When RNA-seq reads are aligned to the transcriptome reference sequences, the reads may be mapped to multiple transcripts. Based on this information, each read is assigned to a group, which we termed 'segment'. For example, a read mapped to both isoform A and B is in segment 1, and a read mapped to isoforms A, B and C is in segment 2. For each segment, the length of each segment is computed as the number of all possible unique reads with the same transcript sharing.
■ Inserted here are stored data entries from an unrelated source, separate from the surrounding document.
-- pv_equiv track=rewrite | github.com/memagu/ProblemSolving | Programmeringsolympiaden/Python/2023/qualifiers/Problem E Kattriket_[INCOMPLETE]_.py | get_graph_node_info
-- ===== SOURCE A (Python) =====
-- from typing import Dict, List, Tuple
--
-- def get_graph_node_info(node: str, parent: str, graph: Dict[str, List[str]]) -> Dict[str, Tuple[int, str, str]]:  # {node: (max_depth, deepest_leaf, parent)}
--     children = graph[node]
--
--     if not children:
--         return {node: (0, node, parent)}
--
--     info_map = {}
--     child_with_max_depth = (0, "")
--     for child in children:
--         info_map.update(get_graph_node_info(child, node, graph))
--         child_info = info_map[child]
--
--         if child_info[0] <= child_with_max_depth[0]:
--             child_with_max_depth = (child_info[0], child_info[1])
--
--     info_map[node] = (child_with_max_depth[0] - 1, child_with_max_depth[1], parent)
--
--     return info_map
-- ===== SOURCE B (Python) =====
-- def get_graph_node_info(node, parent, graph):
--     # Iterative two-phase version: an explicit-stack DFS records the traversal
--     # (pre-order, rightmost child first), then one reverse pass over that record
--     # resolves every node bottom-up into the result dict.
--     order = []
--     stack = [(node, parent)]
--     while stack:
--         n, p = stack.pop()
--         order.append((n, p))
--         for c in graph[n]:
--             stack.append((c, n))
--     info = {}
--     for n, p in reversed(order):
--         children = graph[n]
--         if not children:
--             info[n] = (0, n, p)
--         else:
--             best_d, best_l = 0, ""
--             for c in children:
--                 d, l = info[c][0], info[c][1]
--                 if d <= best_d:
--                     best_d, best_l = d, l
--             info[n] = (best_d - 1, best_l, p)
--     return info
-- ===== Notes on version B (the rewrite author's own statement) =====
-- stated objective: alternative
-- what changed: Replaces the recursive post-order DFS that threads a growing dict through recursive calls with an iterative two-phase algorithm: an explicit-stack DFS first records the traversal, then a single reverse pass over that record resolves every node bottom-up into one result dict.
import Mathlib
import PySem

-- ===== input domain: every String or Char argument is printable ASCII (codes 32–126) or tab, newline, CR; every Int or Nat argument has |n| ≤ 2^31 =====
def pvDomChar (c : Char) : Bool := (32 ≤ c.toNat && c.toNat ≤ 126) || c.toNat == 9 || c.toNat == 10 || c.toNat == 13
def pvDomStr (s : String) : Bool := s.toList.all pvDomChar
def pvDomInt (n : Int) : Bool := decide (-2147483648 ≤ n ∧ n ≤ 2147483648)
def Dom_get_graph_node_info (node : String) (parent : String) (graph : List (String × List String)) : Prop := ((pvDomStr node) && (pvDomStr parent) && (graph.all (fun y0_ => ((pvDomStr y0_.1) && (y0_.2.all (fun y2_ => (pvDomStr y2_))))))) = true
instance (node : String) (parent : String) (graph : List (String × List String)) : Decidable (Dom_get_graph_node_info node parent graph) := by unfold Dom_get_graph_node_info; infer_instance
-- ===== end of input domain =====

-- B replaces A's recursive post-order DFS (which threads a growing dict through the
-- recursive calls) by an iterative two-phase algorithm: an explicit-stack DFS records
-- the traversal, then one reverse pass over that record resolves every node bottom-up.

-- ===== PORT A =====
-- Fueled transliteration of A's recursion; fuel graph.length + 1 bounds the recursion
-- depth on every input admitted by Pre_ (a repetition-free path visits distinct keys).
def goA (graph : List (String × List String)) : Nat → String → String → PySem.Dict String (Int × String × String)
  | 0, _, _ => PySem.Dict.empty
  | f + 1, node, parent =>
    match (PySem.Dict.mk graph).get? node with
    | none => PySem.Dict.empty            -- KeyError in Python; excluded by Pre_
    | some children =>
      match children with
      | [] => PySem.Dict.ofList [(node, ((0 : Int), node, parent))]
      | _ :: _ =>
        let st := children.foldl
          (fun acc child =>
            let m := acc.1.update (goA graph f child node).items
            let ci := m.getD child (0, "", "")
            (m, if ci.1 ≤ acc.2.1 then (ci.1, ci.2.1) else acc.2))
          ((PySem.Dict.empty : PySem.Dict String (Int × String × String)), ((0 : Int), ""))
        st.1.insert node (st.2.1 - 1, st.2.2, parent)

def get_graph_node_info (node : String) (parent : String) (graph : List (String × List String)) : List (String × Int × String × String) :=
  (goA graph (graph.length + 1) node parent).items

-- ===== PORT B =====
-- szB graph g n bounds the number of phase-1 loop iterations (the DFS-tree size);
-- it is the fuel making Source B's while loop a recursion (the loop pops exactly one
-- stack entry per iteration on every input where the Python loop terminates).
def szB (graph : List (String × List String)) : Nat → String → Nat
  | 0, _ => 1
  | f + 1, n =>
    match (PySem.Dict.mk graph).get? n with
    | none => 1
    | some cs => 1 + (cs.map (szB graph f)).sum

-- Phase 1 of Source B: the while loop over the explicit stack, recording (n, p) pops.
def loopB (graph : List (String × List String)) : Nat → List (String × String) → List (String × String) → List (String × String)
  | 0, _, acc => acc                       -- fuel exhausted: the Python loop does not terminate here; outside Pre_
  | _ + 1, [], acc => acc                  -- stack empty: loop ends
  | f + 1, (n, p) :: st, acc =>
    match (PySem.Dict.mk graph).get? n with
    | none => acc ++ [(n, p)]              -- KeyError in Python right after the append; outside Pre_
    | some cs => loopB graph f ((cs.map (fun c => (c, n))).reverse ++ st) (acc ++ [(n, p)])

-- Phase 2 of Source B: one step of the reverse pass, resolving node np.1 from its children.
def step2 (graph : List (String × List String)) (info : PySem.Dict String (Int × String × String)) (np : String × String) : PySem.Dict String (Int × String × String) :=
  match (PySem.Dict.mk graph).get? np.1 with
  | none => info                           -- KeyError in Python; outside Pre_
  | some [] => info.insert np.1 ((0 : Int), np.1, np.2)
  | some cs =>
    let b := cs.foldl
      (fun acc c =>
        let ci := info.getD c ((0 : Int), "", "")   -- info[c]; present under Pre_
        if ci.1 ≤ acc.1 then (ci.1, ci.2.1) else acc)
      ((0 : Int), "")
    info.insert np.1 (b.1 - 1, b.2, np.2)

def get_graph_node_info_alt (node : String) (parent : String) (graph : List (String × List String)) : List (String × Int × String × String) :=
  ((loopB graph (szB graph (graph.length + 1) node) [(node, parent)] []).reverse.foldl (step2 graph) PySem.Dict.empty).items

-- ===== PRECONDITION & SPEC =====
-- okFromN graph f seen n: every descending path from n (extending the path `seen`)
-- meets only keys of graph and never repeats a node, checked to depth f.  It computes
-- no values: it is the shape condition "the part of graph reachable from n is
-- key-closed and acyclic along paths" (depth graph.length + 1 is exhaustive, since a
-- repetition-free path visits pairwise-distinct keys).
def okFromN (graph : List (String × List String)) : Nat → List String → String → Bool
  | 0, _, _ => false
  | f + 1, seen, n =>
    !(seen.contains n) &&
    (match (PySem.Dict.mk graph).get? n with
     | none => false
     | some cs => cs.all (fun c => okFromN graph f (n :: seen) c))

-- Pre_ excludes exactly the inputs where A raises (KeyError on a reachable non-key,
-- RecursionError on a reachable cycle); A returns on every input satisfying Pre_.
def Pre_get_graph_node_info (node : String) (parent : String) (graph : List (String × List String)) : Prop :=
  okFromN graph (graph.length + 1) [] node = true

instance (node : String) (parent : String) (graph : List (String × List String)) : Decidable (Pre_get_graph_node_info node parent graph) := by
  unfold Pre_get_graph_node_info; infer_instance

def pvWitness_get_graph_node_info : String × String × (List (String × List String)) :=
  ("a", "r", [("a", ["b", "c"]), ("b", []), ("c", [])])

def Spec_get_graph_node_info (node : String) (parent : String) (graph : List (String × List String)) (out : List (String × Int × String × String)) : Prop := out = get_graph_node_info_alt node parent graph
instance (node : String) (parent : String) (graph : List (String × List String)) (out : List (String × Int × String × String)) : Decidable (Spec_get_graph_node_info node parent graph out) := by unfold Spec_get_graph_node_info; infer_instance

-- ===== CLAIM (what is proved, stated in full; the proofs are below) =====
def Claim_equal_get_graph_node_info : Prop := ∀ (node : String) (parent : String) (graph : List (String × List String)), Dom_get_graph_node_info node parent graph → Pre_get_graph_node_info node parent graph → Spec_get_graph_node_info node parent graph (get_graph_node_info node parent graph)

-- ===== LEMMAS AND PROOFS =====

-- Recursive description of phase 1's traversal record: pre-order, rightmost child first.
def preord (graph : List (String × List String)) : Nat → String → String → List (String × String)
  | 0, n, p => [(n, p)]
  | f + 1, n, p =>
    match (PySem.Dict.mk graph).get? n with
    | none => [(n, p)]
    | some cs => (n, p) :: (cs.reverse.map (fun c => preord graph f c n)).flatten

-- (subtree depth, deepest leaf) of a node, the value both accumulators compute.
def dl (graph : List (String × List String)) : Nat → String → Int × String
  | 0, n => (0, n)
  | f + 1, n =>
    match (PySem.Dict.mk graph).get? n with
    | none => (0, n)
    | some [] => (0, n)
    | some (c :: cs) =>
      let b := (c :: cs).foldl (fun acc c' => let r := dl graph f c'; if r.1 ≤ acc.1 then r else acc) ((0 : Int), "")
      (b.1 - 1, b.2)

def dlStep (graph : List (String × List String)) (g : Nat) (b : Int × String) (c : String) : Int × String :=
  if (dl graph g c).1 ≤ b.1 then dl graph g c else b

def chainA (graph : List (String × List String)) (g : Nat) (n : String) (d : PySem.Dict String (Int × String × String)) (cs : List String) : PySem.Dict String (Int × String × String) :=
  cs.foldl (fun d c => d.update (goA graph g c n).items) d

-- ---- dict algebra for fold-of-insert (update = foldl insert) ----

theorem dict_insert_comm {κ ν : Type} [BEq κ] [LawfulBEq κ] (d : PySem.Dict κ ν)
    (k a : κ) (u b : ν) (hne : k ≠ a) (ha : d.contains a = true) :
    (d.insert k u).insert a b = (d.insert a b).insert k u := by
  apply PySem.Dict.ext
  have hca : (d.insert k u).contains a = true := by
    rw [PySem.Dict.contains_insert]; simp [ha]
  have hck : (d.insert a b).contains k = d.contains k := by
    rw [PySem.Dict.contains_insert]; simp [hne]
  by_cases hk : d.contains k = true
  · rw [PySem.Dict.items_insert (d.insert k u) a b, if_pos hca,
        PySem.Dict.items_insert d k u, if_pos hk,
        PySem.Dict.items_insert (d.insert a b) k u, hck, if_pos hk,
        PySem.Dict.items_insert d a b, if_pos ha]
    rw [List.map_map, List.map_map]
    apply List.map_congr_left
    intro p _
    by_cases hpk : p.1 = k
    · simp [Function.comp, hpk, hne]
    · by_cases hpa : p.1 = a
      · simp [Function.comp, hpa, Ne.symm hne]
      · simp [Function.comp, hpa, hpk]
  · have hk' : d.contains k = false := by simpa using hk
    rw [PySem.Dict.items_insert (d.insert k u) a b, if_pos hca,
        PySem.Dict.items_insert d k u, if_neg (by simp [hk']),
        PySem.Dict.items_insert (d.insert a b) k u, hck, if_neg (by simp [hk']),
        PySem.Dict.items_insert d a b, if_pos ha]
    rw [List.map_append]
    simp [hne]

theorem foldl_ins_insert_comm {κ ν : Type} [BEq κ] [LawfulBEq κ] (a : κ) (b : ν) :
    ∀ (tl : List (κ × ν)) (d : PySem.Dict κ ν), d.contains a = true →
      (∀ p ∈ tl, p.1 ≠ a) →
      (tl.foldl (fun d pr => d.insert pr.1 pr.2) d).insert a b
        = tl.foldl (fun d pr => d.insert pr.1 pr.2) (d.insert a b) := by
  intro tl
  induction tl with
  | nil => intro d _ _; rfl
  | cons q tl ih =>
    intro d ha hq
    have hq1 : q.1 ≠ a := hq q (by simp)
    have hcomm : ((d.insert q.1 q.2).insert a b) = (d.insert a b).insert q.1 q.2 :=
      dict_insert_comm d q.1 a q.2 b hq1 ha
    simp only [List.foldl_cons]
    rw [ih (d.insert q.1 q.2) (by rw [PySem.Dict.contains_insert]; simp [ha])
        (fun p hp => hq p (by simp [hp])), hcomm]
The read count for a segment should depend on the segment length and the sum of abundance of the transcripts that define the segment. Then, 'sequence-sharing sets' are defined as a group of transcripts, so that any two transcripts that together define a segment would belong to the same set. A sequence-sharing set is usually comprised of isoforms of a gene or multiple genes. A Poisson-based likelihood function is defined as a joint probability over all segments in a sequence-sharing set and the abundance estimates of transcripts in the set that maximize the likelihood are found.